◆ **WHAT THE EXERCISE ASKS**:
Once the line with "def pvPlc (g" is found in the entries below, print it and each following line exactly, stopping after the line with "def pvNums0 (g"; print nothing else.

◆ **PROVIDED RECORDS**:

-- ===== LEMMAS AND PROOFS =====

-- ---------- proof-layer definitions ----------
def pvCell (g : List (List String)) (i j : Nat) : String := (g.getD i []).getD j ""
def pvPlc (g : List (List String)) (i j : Nat) : Bool :=
  !(pvCell g i j == "E" || pvCell g i j == "W")
def pvRowL (g : List (List String)) (i : Nat) : List String :=
  (List.range (g.headD []).length).map (fun t => pvCell g i t)
def pvColL (g : List (List String)) (j : Nat) : List String :=
  (List.range g.length).map (fun t => pvCell g t j)
def pvLR (g : List (List String)) (i j : Nat) : Int :=
  pvSeg (((pvRowL g i).take j).reverse) + pvSeg ((pvRowL g i).drop (j + 1))
def pvK (g : List (List String)) (i j : Nat) : Int :=
  pvLR g i j + pvSeg (((pvColL g j).take i).reverse) + pvSeg ((pvColL g j).drop (i + 1))
def pvShape (A : List (List Int)) (m n : Nat) : Prop :=
  A.length = m ∧ ∀ r ∈ A, r.length = n
def pvNums0 (g : List (List String)) : List (List Int) :=
  (List.range g.length).map (fun _ => (List.range (g.headD []).length).map (fun _ => (0 : Int)))
def pvStepL (g : List (List String)) (i : Nat) : (Int × List (List Int)) → Nat → (Int × List (List Int)) :=
  fun p j =>
    if (g.getD i []).getD j "" = "E" then (p.1 + 1, p.2)
    else if (g.getD i []).getD j "" = "W" then ((0 : Int), p.2)
    else (p.1, pvSet2 p.2 i j p.1)
def pvStepR (g : List (List String)) (i : Nat) : (Int × List (List Int)) → Nat → (Int × List (List Int)) :=
  fun p j =>
    if (g.getD i []).getD j "" = "W" then ((0 : Int), p.2)
    else if (g.getD i []).getD j "" = "E" then (p.1 + 1, p.2)
    else (p.1, pvSet2 p.2 i j (pvGet2 p.2 i j + p.1))
def pvStepD (g : List (List String)) (i : Nat) : (Int × List (List Int)) → Nat → (Int × List (List Int)) :=
  fun p col =>
    if (g.getD col []).getD i "" = "E" then (p.1 + 1, p.2)
    else if (g.getD col []).getD i "" = "W" then ((0 : Int), p.2)
    else (p.1, pvSet2 p.2 col i (pvGet2 p.2 col i + p.1))
def pvStepU (g : List (List String)) (i : Nat) : (Int × Int × List (List Int)) → Nat → (Int × Int × List (List Int)) :=
  fun p col =>
    if (g.getD col []).getD i "" = "E" then (p.1 + 1, p.2.1, p.2.2)
    else if (g.getD col []).getD i "" = "W" then ((0 : Int), p.2.1, p.2.2)
    else (p.1, max p.2.1 (pvGet2 p.2.2 col i + p.1),
      pvSet2 p.2.2 col i (pvGet2 p.2.2 col i + p.1))
def pvRowBody (g : List (List String)) : List (List Int) → Nat → List (List Int) :=
  fun nums i =>
    let s1 := (List.range (g.headD []).length).foldl (pvStepL g i) ((0 : Int), nums)
    let s2 := ((List.range (g.headD []).length).reverse).foldl (pvStepR g i) ((0 : Int), s1.2)
    s2.2
def pvColBody (g : List (List String)) : (Int × List (List Int)) → Nat → (Int × List (List Int)) :=
  fun q i =>
    let s1 := (List.range q.2.length).foldl (pvStepD g i) ((0 : Int), q.2)
    let s2 := ((List.range s1.2.length).reverse).foldl (pvStepU g i) ((0 : Int), q.1, s1.2)
    (s2.2.1, s2.2.2)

◆ **SOLUTION TO THE PROBLEM**:
def pvPlc (g : List (List String)) (i j : Nat) : Bool :=
  !(pvCell g i j == "E" || pvCell g i j == "W")
def pvRowL (g : List (List String)) (i : Nat) : List String :=
  (List.range (g.headD []).length).map (fun t => pvCell g i t)
def pvColL (g : List (List String)) (j : Nat) : List String :=
  (List.range g.length).map (fun t => pvCell g t j)
def pvLR (g : List (List String)) (i j : Nat) : Int :=
  pvSeg (((pvRowL g i).take j).reverse) + pvSeg ((pvRowL g i).drop (j + 1))
def pvK (g : List (List String)) (i j : Nat) : Int :=
  pvLR g i j + pvSeg (((pvColL g j).take i).reverse) + pvSeg ((pvColL g j).drop (i + 1))
def pvShape (A : List (List Int)) (m n : Nat) : Prop :=
  A.length = m ∧ ∀ r ∈ A, r.length = n
def pvNums0 (g : List (List String)) : List (List Int) :=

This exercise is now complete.